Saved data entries
-- pv_equiv track=rewrite | github.com/Veinerlein/python112 | 41.py | letter_in_string_chenger
-- ===== SOURCE A (Python) =====
-- def letter_in_string_chenger(str, old, new):
--     res_str = ""
--     for s in range(len(str)):
--         if str[s] == old and s % 2 != 0:
--             res_str += new
--         else:
--             res_str += str[s]
--     return res_str
-- ===== SOURCE B (Python) =====
-- def letter_in_string_chenger(str, old, new):
--     # pairwise pass: consume two characters at a time; only the second of each
--     # pair sits at an odd index and is eligible for replacement
--     pieces = []
--     it = iter(str)
--     for a in it:
--         pieces.append(a)
--         b = next(it, None)
--         if b is not None:
--             pieces.append(new if b == old else b)
--     return ''.join(pieces)
-- ===== Notes on version B (the rewrite author's own statement) =====
-- stated objective: alternative
-- what changed: Replaces the indexed scan with a parity test by a pairwise iterator pass that consumes two characters at a time and joins collected pieces, so no indices, modulus or quadratic string concatenation are needed.
import Mathlib
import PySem

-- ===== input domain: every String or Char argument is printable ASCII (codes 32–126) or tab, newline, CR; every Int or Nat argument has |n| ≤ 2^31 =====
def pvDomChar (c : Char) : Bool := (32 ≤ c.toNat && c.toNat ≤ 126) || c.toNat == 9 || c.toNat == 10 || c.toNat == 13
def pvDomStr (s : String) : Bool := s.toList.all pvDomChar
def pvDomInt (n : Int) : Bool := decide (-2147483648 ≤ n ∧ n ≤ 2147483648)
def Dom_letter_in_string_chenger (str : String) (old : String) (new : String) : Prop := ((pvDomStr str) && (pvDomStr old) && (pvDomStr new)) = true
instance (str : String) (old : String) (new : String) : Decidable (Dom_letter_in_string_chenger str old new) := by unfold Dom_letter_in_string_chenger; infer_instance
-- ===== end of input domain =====

-- B replaces A's indexed scan with a parity test by a pairwise pass consuming two
-- characters at a time (alternative decomposition; same cost).

-- ===== PORT A =====
-- strings are handled as their lists of code points; str[s] == old compares the
-- one-character string [c] with old's characters, exact on the ASCII domain
def letter_in_string_chenger (str : String) (old : String) (new : String) : String :=
  String.mk ((PySem.List.pyRange 0 (str.toList.length : Int) 1).foldl
    (fun res s =>
      if [PySem.List.pyGetD str.toList s ' '] = old.toList ∧ s % 2 ≠ 0 then
        res ++ new.toList
      else
        res ++ [PySem.List.pyGetD str.toList s ' ']) [])

-- ===== PORT B =====
-- pairwise pass of Source B: emit the first char of each pair unchanged, replace the
-- second (the odd-indexed one) when it equals old; a trailing unpaired char passes through
def pvPairs (old new : List Char) : List Char → List Char
  | [] => []
  | [a] => [a]
  | a :: b :: r => a :: ((if [b] = old then new else [b]) ++ pvPairs old new r)

def letter_in_string_chenger_alt (str : String) (old : String) (new : String) : String :=
  String.mk (pvPairs old.toList new.toList str.toList)

-- ===== PRECONDITION & SPEC =====
def Spec_letter_in_string_chenger (str : String) (old : String) (new : String) (out : String) : Prop := out = letter_in_string_chenger_alt str old new
instance (str : String) (old : String) (new : String) (out : String) : Decidable (Spec_letter_in_string_chenger str old new out) := by unfold Spec_letter_in_string_chenger; infer_instance

-- ===== CLAIM (what is proved, stated in full; the proofs are below) =====
def Claim_equal_letter_in_string_chenger : Prop := ∀ (str : String) (old : String) (new : String), Dom_letter_in_string_chenger str old new → Spec_letter_in_string_chenger str old new (letter_in_string_chenger str old new)

-- ===== LEMMAS AND PROOFS =====

-- index-annotated characterisation of the replacement, common to both proofs
def pvG (old new : List Char) : List Char → Nat → List Char
  | [], _ => []
  | c :: cs, i => (if [c] = old ∧ i % 2 ≠ 0 then new else [c]) ++ pvG old new cs (i + 1)

theorem pvFold_eq_pvG (old new l : List Char) : ∀ (s : Nat) (acc : List Char),
    (PySem.List.pyRange (s : Int) (l.length : Int) 1).foldl
      (fun res j =>
        if [PySem.List.pyGetD l j ' '] = old ∧ j % 2 ≠ 0 then
          res ++ new
        else
          res ++ [PySem.List.pyGetD l j ' ']) acc
      = acc ++ pvG old new (l.drop s) s := by
  intro s acc
  by_cases h : s < l.length
  · have hr : PySem.List.pyRange (s : Int) (l.length : Int) 1
        = (s : Int) :: PySem.List.pyRange ((s : Int) + 1) (l.length : Int) 1 :=
      PySem.List.pyRange_one_cons (by exact_mod_cast h)
    have hd : l.drop s = l[s] :: l.drop (s + 1) := (List.getElem_cons_drop h).symm
    have hget : PySem.List.pyGetD l (s : Int) ' ' = l[s] := by
      rw [PySem.List.pyGetD_natCast]; exact List.getD_eq_getElem l ' ' h
    have hpar : ((s : Int) % 2 ≠ 0) ↔ (s % 2 ≠ 0) := by omega
    rw [hr, List.foldl_cons, hd]
    have := pvFold_eq_pvG old new l (s + 1)
    rw [show ((s : Int) + 1) = ((s + 1 : Nat) : Int) by push_cast; ring] at *
    rw [this]
    simp only [pvG, hget]
    by_cases hc : [l[s]] = old ∧ s % 2 ≠ 0
    · rw [if_pos ⟨hc.1, hpar.mpr hc.2⟩, if_pos hc, List.append_assoc]
    · have hc' : ¬ ([l[s]] = old ∧ (s : Int) % 2 ≠ 0) := by
        intro hx; exact hc ⟨hx.1, hpar.mp hx.2⟩
      rw [if_neg hc', if_neg hc, List.append_assoc]
  · have hr : PySem.List.pyRange (s : Int) (l.length : Int) 1 = [] :=
      PySem.List.pyRange_one_eq_nil (by exact_mod_cast Nat.le_of_not_lt h)
    have hd : l.drop s = [] := List.drop_eq_nil_of_le (Nat.le_of_not_lt h)
    rw [hr, hd]; simp [pvG]
termination_by s => l.length - s
decreasing_by omega

theorem pvPairs_eq_pvG (old new : List Char) : ∀ (l : List Char) (i : Nat), i % 2 = 0 →
    pvPairs old new l = pvG old new l i
  | [], i, _ => rfl
  | [a], i, h => by
      simp only [pvPairs, pvG]
      rw [if_neg (by omega : ¬ ([a] = old ∧ i % 2 ≠ 0))]
      rfl
  | a :: b :: r, i, h => by
      simp only [pvPairs, pvG]
      rw [if_neg (by omega : ¬ ([a] = old ∧ i % 2 ≠ 0))]
      have hb : ((i + 1) % 2 ≠ 0) := by omega
      rw [pvPairs_eq_pvG old new r (i + 2) (by omega)]
      by_cases hc : [b] = old
      · rw [if_pos hc, if_pos ⟨hc, hb⟩]; simp
      · rw [if_neg hc, if_neg (by tauto : ¬ ([b] = old ∧ (i + 1) % 2 ≠ 0))]; simp

-- ===== VERDICT (by name: the statement is the Claim_ definition above) =====
theorem letter_in_string_chenger_spec : Claim_equal_letter_in_string_chenger := by
  intro str old new _
  show _ = _
  unfold letter_in_string_chenger letter_in_string_chenger_alt
  have h0 := pvFold_eq_pvG old.toList new.toList str.toList 0 []
  simp only [Nat.cast_zero] at h0
  rw [h0, List.drop_zero, List.nil_append,
    pvPairs_eq_pvG old.toList new.toList str.toList 0 rfl]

● WORK REQUIRED
Write the records out again, character for character.

● ANSWER TO THIS TASK
-- pv_equiv track=rewrite | github.com/Veinerlein/python112 | 41.py | letter_in_string_chenger
-- ===== SOURCE A (Python) =====
-- def letter_in_string_chenger(str, old, new):
--     res_str = ""
--     for s in range(len(str)):
--         if str[s] == old and s % 2 != 0:
--             res_str += new
--         else:
--             res_str += str[s]
--     return res_str
-- ===== SOURCE B (Python) =====
-- def letter_in_string_chenger(str, old, new):
--     # pairwise pass: consume two characters at a time; only the second of each
--     # pair sits at an odd index and is eligible for replacement
--     pieces = []
--     it = iter(str)
--     for a in it:
--         pieces.append(a)
--         b = next(it, None)
--         if b is not None:
--             pieces.append(new if b == old else b)
--     return ''.join(pieces)
-- ===== Notes on version B (the rewrite author's own statement) =====
-- stated objective: alternative
-- what changed: Replaces the indexed scan with a parity test by a pairwise iterator pass that consumes two characters at a time and joins collected pieces, so no indices, modulus or quadratic string concatenation are needed.
import Mathlib
import PySem

-- ===== input domain: every String or Char argument is printable ASCII (codes 32–126) or tab, newline, CR; every Int or Nat argument has |n| ≤ 2^31 =====
def pvDomChar (c : Char) : Bool := (32 ≤ c.toNat && c.toNat ≤ 126) || c.toNat == 9 || c.toNat == 10 || c.toNat == 13
def pvDomStr (s : String) : Bool := s.toList.all pvDomChar
def pvDomInt (n : Int) : Bool := decide (-2147483648 ≤ n ∧ n ≤ 2147483648)
def Dom_letter_in_string_chenger (str : String) (old : String) (new : String) : Prop := ((pvDomStr str) && (pvDomStr old) && (pvDomStr new)) = true
instance (str : String) (old : String) (new : String) : Decidable (Dom_letter_in_string_chenger str old new) := by unfold Dom_letter_in_string_chenger; infer_instance
-- ===== end of input domain =====

-- B replaces A's indexed scan with a parity test by a pairwise pass consuming two
-- characters at a time (alternative decomposition; same cost).

-- ===== PORT A =====
-- strings are handled as their lists of code points; str[s] == old compares the
-- one-character string [c] with old's characters, exact on the ASCII domain
def letter_in_string_chenger (str : String) (old : String) (new : String) : String :=
  String.mk ((PySem.List.pyRange 0 (str.toList.length : Int) 1).foldl
    (fun res s =>
      if [PySem.List.pyGetD str.toList s ' '] = old.toList ∧ s % 2 ≠ 0 then
        res ++ new.toList
      else
        res ++ [PySem.List.pyGetD str.toList s ' ']) [])

-- ===== PORT B =====
-- pairwise pass of Source B: emit the first char of each pair unchanged, replace the
-- second (the odd-indexed one) when it equals old; a trailing unpaired char passes through
def pvPairs (old new : List Char) : List Char → List Char
  | [] => []
  | [a] => [a]
  | a :: b :: r => a :: ((if [b] = old then new else [b]) ++ pvPairs old new r)

def letter_in_string_chenger_alt (str : String) (old : String) (new : String) : String :=
  String.mk (pvPairs old.toList new.toList str.toList)

-- ===== PRECONDITION & SPEC =====
def Spec_letter_in_string_chenger (str : String) (old : String) (new : String) (out : String) : Prop := out = letter_in_string_chenger_alt str old new
instance (str : String) (old : String) (new : String) (out : String) : Decidable (Spec_letter_in_string_chenger str old new out) := by unfold Spec_letter_in_string_chenger; infer_instance

-- ===== CLAIM (what is proved, stated in full; the proofs are below) =====
def Claim_equal_letter_in_string_chenger : Prop := ∀ (str : String) (old : String) (new : String), Dom_letter_in_string_chenger str old new → Spec_letter_in_string_chenger str old new (letter_in_string_chenger str old new)

-- ===== LEMMAS AND PROOFS =====

-- index-annotated characterisation of the replacement, common to both proofs
def pvG (old new : List Char) : List Char → Nat → List Char
  | [], _ => []
  | c :: cs, i => (if [c] = old ∧ i % 2 ≠ 0 then new else [c]) ++ pvG old new cs (i + 1)

theorem pvFold_eq_pvG (old new l : List Char) : ∀ (s : Nat) (acc : List Char),
    (PySem.List.pyRange (s : Int) (l.length : Int) 1).foldl
      (fun res j =>
        if [PySem.List.pyGetD l j ' '] = old ∧ j % 2 ≠ 0 then
          res ++ new
        else
          res ++ [PySem.List.pyGetD l j ' ']) acc
      = acc ++ pvG old new (l.drop s) s := by
  intro s acc
  by_cases h : s < l.length
  · have hr : PySem.List.pyRange (s : Int) (l.length : Int) 1
        = (s : Int) :: PySem.List.pyRange ((s : Int) + 1) (l.length : Int) 1 :=
      PySem.List.pyRange_one_cons (by exact_mod_cast h)
    have hd : l.drop s = l[s] :: l.drop (s + 1) := (List.getElem_cons_drop h).symm
    have hget : PySem.List.pyGetD l (s : Int) ' ' = l[s] := by
      rw [PySem.List.pyGetD_natCast]; exact List.getD_eq_getElem l ' ' h
    have hpar : ((s : Int) % 2 ≠ 0) ↔ (s % 2 ≠ 0) := by omega
    rw [hr, List.foldl_cons, hd]
    have := pvFold_eq_pvG old new l (s + 1)
    rw [show ((s : Int) + 1) = ((s + 1 : Nat) : Int) by push_cast; ring] at *
    rw [this]
    simp only [pvG, hget]
    by_cases hc : [l[s]] = old ∧ s % 2 ≠ 0
    · rw [if_pos ⟨hc.1, hpar.mpr hc.2⟩, if_pos hc, List.append_assoc]
    · have hc' : ¬ ([l[s]] = old ∧ (s : Int) % 2 ≠ 0) := by
        intro hx; exact hc ⟨hx.1, hpar.mp hx.2⟩
      rw [if_neg hc', if_neg hc, List.append_assoc]
  · have hr : PySem.List.pyRange (s : Int) (l.length : Int) 1 = [] :=
      PySem.List.pyRange_one_eq_nil (by exact_mod_cast Nat.le_of_not_lt h)
    have hd : l.drop s = [] := List.drop_eq_nil_of_le (Nat.le_of_not_lt h)
    rw [hr, hd]; simp [pvG]
termination_by s => l.length - s
decreasing_by omega

theorem pvPairs_eq_pvG (old new : List Char) : ∀ (l : List Char) (i : Nat), i % 2 = 0 →
    pvPairs old new l = pvG old new l i
  | [], i, _ => rfl
  | [a], i, h => by
      simp only [pvPairs, pvG]
      rw [if_neg (by omega : ¬ ([a] = old ∧ i % 2 ≠ 0))]
      rfl
  | a :: b :: r, i, h => by
      simp only [pvPairs, pvG]
      rw [if_neg (by omega : ¬ ([a] = old ∧ i % 2 ≠ 0))]
      have hb : ((i + 1) % 2 ≠ 0) := by omega
      rw [pvPairs_eq_pvG old new r (i + 2) (by omega)]
      by_cases hc : [b] = old
      · rw [if_pos hc, if_pos ⟨hc, hb⟩]; simp
      · rw [if_neg hc, if_neg (by tauto : ¬ ([b] = old ∧ (i + 1) % 2 ≠ 0))]; simp

-- ===== VERDICT (by name: the statement is the Claim_ definition above) =====
theorem letter_in_string_chenger_spec : Claim_equal_letter_in_string_chenger := by
  intro str old new _
  show _ = _
  unfold letter_in_string_chenger letter_in_string_chenger_alt
  have h0 := pvFold_eq_pvG old.toList new.toList str.toList 0 []
  simp only [Nat.cast_zero] at h0
  rw [h0, List.drop_zero, List.nil_append,
    pvPairs_eq_pvG old.toList new.toList str.toList 0 rfl]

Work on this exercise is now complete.